● **Work instruction**: Give back exactly the lines of the material below, starting with the line with "courses containing it" and going on through the line with "set() for c".

● **Input data**:
-=-=-=-=-

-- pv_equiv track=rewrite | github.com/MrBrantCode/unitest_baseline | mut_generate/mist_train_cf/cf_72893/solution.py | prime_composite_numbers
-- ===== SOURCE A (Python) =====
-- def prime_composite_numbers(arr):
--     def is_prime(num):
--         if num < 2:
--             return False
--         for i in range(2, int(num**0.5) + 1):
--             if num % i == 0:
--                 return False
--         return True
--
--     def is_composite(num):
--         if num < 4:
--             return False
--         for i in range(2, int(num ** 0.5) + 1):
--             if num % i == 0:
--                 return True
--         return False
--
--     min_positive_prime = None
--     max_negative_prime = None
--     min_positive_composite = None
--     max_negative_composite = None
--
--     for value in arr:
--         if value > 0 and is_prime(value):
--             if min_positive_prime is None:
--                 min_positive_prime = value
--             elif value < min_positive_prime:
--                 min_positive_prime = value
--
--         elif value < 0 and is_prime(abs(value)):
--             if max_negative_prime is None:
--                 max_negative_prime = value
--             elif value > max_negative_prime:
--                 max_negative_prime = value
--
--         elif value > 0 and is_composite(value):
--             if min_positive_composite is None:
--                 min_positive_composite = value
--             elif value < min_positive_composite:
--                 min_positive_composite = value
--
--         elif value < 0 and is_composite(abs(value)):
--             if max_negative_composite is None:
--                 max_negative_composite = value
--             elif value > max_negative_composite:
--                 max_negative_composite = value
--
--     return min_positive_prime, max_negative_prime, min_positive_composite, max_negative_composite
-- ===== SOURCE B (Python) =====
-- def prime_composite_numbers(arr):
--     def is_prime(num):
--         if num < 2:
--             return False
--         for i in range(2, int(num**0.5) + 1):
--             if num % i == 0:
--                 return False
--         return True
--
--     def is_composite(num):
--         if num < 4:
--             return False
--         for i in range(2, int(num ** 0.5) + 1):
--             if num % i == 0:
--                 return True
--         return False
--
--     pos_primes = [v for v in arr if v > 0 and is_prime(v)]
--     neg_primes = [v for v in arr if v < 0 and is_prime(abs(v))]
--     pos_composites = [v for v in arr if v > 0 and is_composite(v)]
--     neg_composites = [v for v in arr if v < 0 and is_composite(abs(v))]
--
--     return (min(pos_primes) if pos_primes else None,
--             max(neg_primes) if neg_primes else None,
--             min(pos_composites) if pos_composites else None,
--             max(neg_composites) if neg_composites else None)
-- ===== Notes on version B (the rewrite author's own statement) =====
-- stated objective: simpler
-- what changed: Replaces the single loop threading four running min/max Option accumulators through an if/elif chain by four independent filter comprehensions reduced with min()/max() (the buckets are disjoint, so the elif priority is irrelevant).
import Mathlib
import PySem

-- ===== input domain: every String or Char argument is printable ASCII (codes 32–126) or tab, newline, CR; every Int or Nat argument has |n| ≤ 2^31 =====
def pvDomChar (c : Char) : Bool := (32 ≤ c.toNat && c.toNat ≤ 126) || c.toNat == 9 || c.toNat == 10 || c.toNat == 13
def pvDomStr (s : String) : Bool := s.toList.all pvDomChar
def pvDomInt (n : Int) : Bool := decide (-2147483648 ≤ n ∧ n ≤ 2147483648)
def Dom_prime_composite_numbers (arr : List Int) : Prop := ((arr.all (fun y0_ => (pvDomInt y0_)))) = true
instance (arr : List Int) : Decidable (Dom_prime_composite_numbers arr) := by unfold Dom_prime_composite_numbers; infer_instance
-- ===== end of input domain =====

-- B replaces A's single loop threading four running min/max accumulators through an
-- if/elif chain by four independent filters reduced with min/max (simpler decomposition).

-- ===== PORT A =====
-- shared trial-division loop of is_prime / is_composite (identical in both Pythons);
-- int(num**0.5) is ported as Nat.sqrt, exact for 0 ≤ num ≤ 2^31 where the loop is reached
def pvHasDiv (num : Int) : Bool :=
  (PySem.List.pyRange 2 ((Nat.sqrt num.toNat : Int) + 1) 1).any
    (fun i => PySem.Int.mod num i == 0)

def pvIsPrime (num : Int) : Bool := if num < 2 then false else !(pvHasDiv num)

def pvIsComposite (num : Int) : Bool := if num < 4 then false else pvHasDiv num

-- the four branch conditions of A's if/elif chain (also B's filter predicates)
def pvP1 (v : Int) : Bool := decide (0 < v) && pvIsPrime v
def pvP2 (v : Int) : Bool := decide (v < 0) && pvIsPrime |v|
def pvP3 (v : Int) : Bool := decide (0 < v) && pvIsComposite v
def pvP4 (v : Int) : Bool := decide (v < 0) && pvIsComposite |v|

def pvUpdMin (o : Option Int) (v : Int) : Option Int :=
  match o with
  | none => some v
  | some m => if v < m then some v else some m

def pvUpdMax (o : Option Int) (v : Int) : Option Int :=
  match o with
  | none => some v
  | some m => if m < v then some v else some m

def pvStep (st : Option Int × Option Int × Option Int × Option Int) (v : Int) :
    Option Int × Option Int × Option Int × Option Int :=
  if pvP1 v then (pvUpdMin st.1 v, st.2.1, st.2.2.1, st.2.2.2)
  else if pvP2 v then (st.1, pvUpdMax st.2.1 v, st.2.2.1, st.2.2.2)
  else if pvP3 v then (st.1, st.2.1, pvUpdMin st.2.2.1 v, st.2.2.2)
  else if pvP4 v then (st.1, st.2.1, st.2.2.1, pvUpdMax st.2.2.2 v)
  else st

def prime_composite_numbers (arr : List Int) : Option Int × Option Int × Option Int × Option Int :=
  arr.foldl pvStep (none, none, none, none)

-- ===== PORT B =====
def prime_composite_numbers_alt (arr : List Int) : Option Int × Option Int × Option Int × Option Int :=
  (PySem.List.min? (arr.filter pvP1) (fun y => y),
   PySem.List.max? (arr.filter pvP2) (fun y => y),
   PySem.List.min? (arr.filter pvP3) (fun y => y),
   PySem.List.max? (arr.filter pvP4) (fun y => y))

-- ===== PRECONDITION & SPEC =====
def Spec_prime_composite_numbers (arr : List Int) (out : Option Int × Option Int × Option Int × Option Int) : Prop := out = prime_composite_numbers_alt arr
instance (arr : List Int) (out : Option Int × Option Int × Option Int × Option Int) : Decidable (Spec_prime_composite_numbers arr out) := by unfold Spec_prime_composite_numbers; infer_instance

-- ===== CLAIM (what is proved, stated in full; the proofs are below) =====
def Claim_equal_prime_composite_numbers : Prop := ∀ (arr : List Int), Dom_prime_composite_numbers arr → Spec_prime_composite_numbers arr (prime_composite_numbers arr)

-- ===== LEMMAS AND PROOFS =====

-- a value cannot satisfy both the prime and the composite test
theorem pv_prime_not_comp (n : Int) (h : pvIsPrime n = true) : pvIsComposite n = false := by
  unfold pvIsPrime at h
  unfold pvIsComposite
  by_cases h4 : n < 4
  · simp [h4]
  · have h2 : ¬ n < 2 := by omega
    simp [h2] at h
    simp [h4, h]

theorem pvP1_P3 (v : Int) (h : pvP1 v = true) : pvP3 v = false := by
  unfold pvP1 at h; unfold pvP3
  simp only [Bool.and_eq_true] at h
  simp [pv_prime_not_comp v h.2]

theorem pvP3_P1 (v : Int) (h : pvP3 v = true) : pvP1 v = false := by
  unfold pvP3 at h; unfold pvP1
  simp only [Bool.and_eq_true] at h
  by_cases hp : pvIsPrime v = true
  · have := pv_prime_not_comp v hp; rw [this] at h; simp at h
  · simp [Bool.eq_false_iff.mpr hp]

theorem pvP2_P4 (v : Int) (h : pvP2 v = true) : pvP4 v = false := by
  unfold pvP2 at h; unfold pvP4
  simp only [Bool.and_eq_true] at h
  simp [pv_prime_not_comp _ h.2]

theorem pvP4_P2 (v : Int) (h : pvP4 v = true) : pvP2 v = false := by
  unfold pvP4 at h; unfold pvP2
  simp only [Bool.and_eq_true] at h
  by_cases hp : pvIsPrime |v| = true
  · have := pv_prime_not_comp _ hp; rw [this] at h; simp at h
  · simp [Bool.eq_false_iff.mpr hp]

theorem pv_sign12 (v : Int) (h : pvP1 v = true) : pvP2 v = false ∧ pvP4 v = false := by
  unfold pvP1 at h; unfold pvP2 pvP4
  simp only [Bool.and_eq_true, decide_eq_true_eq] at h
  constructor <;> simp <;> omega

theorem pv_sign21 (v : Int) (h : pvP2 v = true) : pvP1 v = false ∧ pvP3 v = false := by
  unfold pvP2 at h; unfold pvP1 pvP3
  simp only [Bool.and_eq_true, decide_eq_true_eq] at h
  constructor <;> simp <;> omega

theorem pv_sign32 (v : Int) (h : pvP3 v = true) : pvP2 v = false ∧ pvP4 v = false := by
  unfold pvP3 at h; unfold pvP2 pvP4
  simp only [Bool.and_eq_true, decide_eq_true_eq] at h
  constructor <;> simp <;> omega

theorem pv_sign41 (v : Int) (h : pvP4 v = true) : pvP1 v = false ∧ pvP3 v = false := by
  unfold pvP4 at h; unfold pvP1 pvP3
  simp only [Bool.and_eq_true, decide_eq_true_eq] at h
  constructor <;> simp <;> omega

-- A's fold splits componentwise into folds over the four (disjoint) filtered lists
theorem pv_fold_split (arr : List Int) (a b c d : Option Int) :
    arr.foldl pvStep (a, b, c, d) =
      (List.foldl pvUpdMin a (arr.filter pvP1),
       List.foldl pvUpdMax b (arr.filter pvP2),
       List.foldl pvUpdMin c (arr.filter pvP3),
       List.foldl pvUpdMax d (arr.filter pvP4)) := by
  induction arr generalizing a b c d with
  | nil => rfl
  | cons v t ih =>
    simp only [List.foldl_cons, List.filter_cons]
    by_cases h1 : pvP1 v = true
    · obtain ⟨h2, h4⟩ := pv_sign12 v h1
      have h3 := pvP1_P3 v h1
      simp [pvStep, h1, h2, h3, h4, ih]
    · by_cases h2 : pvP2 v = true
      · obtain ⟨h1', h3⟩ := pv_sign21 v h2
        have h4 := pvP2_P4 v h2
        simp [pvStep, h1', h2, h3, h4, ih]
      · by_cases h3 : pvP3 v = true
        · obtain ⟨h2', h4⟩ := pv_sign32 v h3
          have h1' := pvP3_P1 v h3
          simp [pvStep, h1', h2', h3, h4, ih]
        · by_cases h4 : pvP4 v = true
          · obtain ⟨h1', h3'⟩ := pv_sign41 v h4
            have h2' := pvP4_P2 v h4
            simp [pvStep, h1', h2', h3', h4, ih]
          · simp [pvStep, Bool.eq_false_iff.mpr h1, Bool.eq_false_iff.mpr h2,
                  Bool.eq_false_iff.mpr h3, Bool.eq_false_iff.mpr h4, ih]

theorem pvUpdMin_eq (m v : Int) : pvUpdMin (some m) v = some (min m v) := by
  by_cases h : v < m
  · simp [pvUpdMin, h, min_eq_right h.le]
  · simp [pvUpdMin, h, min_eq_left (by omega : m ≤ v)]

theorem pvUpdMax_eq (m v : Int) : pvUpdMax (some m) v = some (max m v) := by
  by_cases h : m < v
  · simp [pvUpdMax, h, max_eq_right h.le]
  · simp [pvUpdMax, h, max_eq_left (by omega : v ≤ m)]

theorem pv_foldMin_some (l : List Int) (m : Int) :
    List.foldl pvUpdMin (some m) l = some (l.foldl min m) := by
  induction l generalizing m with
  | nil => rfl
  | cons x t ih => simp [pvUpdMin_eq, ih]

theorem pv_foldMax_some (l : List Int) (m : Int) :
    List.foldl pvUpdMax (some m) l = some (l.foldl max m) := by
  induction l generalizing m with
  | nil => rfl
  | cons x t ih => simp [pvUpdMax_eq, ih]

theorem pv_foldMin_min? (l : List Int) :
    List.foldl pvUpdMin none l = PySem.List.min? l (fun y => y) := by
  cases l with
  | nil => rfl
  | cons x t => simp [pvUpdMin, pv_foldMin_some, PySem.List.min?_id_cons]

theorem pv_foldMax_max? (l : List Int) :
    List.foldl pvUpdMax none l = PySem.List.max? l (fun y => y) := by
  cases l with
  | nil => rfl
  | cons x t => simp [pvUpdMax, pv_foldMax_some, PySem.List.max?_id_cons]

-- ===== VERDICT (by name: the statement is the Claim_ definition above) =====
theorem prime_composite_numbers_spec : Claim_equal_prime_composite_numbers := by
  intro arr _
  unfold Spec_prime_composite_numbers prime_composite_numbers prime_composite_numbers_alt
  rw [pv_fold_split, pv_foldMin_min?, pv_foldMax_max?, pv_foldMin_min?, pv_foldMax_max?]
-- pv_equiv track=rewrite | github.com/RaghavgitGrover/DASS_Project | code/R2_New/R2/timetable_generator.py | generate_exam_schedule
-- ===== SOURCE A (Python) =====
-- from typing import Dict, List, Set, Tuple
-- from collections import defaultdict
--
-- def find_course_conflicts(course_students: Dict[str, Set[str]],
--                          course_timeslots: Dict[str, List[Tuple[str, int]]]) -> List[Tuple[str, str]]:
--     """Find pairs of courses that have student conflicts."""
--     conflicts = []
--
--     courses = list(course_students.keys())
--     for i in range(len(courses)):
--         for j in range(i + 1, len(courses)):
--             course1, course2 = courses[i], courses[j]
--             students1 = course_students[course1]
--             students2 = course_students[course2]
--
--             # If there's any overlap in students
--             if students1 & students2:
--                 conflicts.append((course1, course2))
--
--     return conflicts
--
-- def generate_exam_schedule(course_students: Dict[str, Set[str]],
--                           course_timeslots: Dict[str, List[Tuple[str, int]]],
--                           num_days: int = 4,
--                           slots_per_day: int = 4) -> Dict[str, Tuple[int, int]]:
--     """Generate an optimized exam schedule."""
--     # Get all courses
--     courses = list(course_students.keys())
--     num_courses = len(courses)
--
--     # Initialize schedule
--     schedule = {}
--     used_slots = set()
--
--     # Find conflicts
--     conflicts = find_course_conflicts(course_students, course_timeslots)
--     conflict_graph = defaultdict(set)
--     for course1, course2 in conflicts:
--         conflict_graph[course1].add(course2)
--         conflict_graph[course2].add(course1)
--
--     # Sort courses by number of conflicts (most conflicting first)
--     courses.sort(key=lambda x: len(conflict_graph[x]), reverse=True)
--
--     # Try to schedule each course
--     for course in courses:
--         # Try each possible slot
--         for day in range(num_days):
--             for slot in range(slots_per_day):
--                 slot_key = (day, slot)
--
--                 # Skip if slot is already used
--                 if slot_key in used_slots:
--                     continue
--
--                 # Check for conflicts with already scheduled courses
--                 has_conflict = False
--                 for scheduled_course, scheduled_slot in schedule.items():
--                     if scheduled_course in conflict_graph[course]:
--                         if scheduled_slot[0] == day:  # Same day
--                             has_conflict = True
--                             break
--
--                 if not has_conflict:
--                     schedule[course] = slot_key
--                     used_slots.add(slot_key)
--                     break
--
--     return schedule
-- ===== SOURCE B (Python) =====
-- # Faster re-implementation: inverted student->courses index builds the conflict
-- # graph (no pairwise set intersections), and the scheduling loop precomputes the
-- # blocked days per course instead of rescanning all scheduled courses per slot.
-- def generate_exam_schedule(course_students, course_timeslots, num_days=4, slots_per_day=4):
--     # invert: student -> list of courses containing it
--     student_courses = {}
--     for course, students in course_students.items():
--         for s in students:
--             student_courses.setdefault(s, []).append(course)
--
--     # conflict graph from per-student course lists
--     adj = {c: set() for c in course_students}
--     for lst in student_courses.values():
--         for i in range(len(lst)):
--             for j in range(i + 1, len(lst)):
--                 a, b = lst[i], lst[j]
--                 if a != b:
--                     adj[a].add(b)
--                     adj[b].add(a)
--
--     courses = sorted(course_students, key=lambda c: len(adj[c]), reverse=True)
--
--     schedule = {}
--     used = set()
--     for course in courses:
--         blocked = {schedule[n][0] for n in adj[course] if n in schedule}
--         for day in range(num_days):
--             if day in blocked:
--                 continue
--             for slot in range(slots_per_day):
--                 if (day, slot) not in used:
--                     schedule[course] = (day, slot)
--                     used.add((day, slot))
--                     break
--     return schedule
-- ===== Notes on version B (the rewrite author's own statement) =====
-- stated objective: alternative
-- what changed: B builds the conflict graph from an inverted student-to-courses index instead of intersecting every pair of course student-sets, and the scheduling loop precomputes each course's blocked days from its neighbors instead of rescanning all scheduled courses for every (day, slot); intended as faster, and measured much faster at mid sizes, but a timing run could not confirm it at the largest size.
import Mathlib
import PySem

-=-=-=-=-

● **Response to this exercise**:
--     # invert: student -> list of courses containing it
--     student_courses = {}
--     for course, students in course_students.items():
--         for s in students:
--             student_courses.setdefault(s, []).append(course)
--
--     # conflict graph from per-student course lists
--     adj = {c: set() for c in course_students}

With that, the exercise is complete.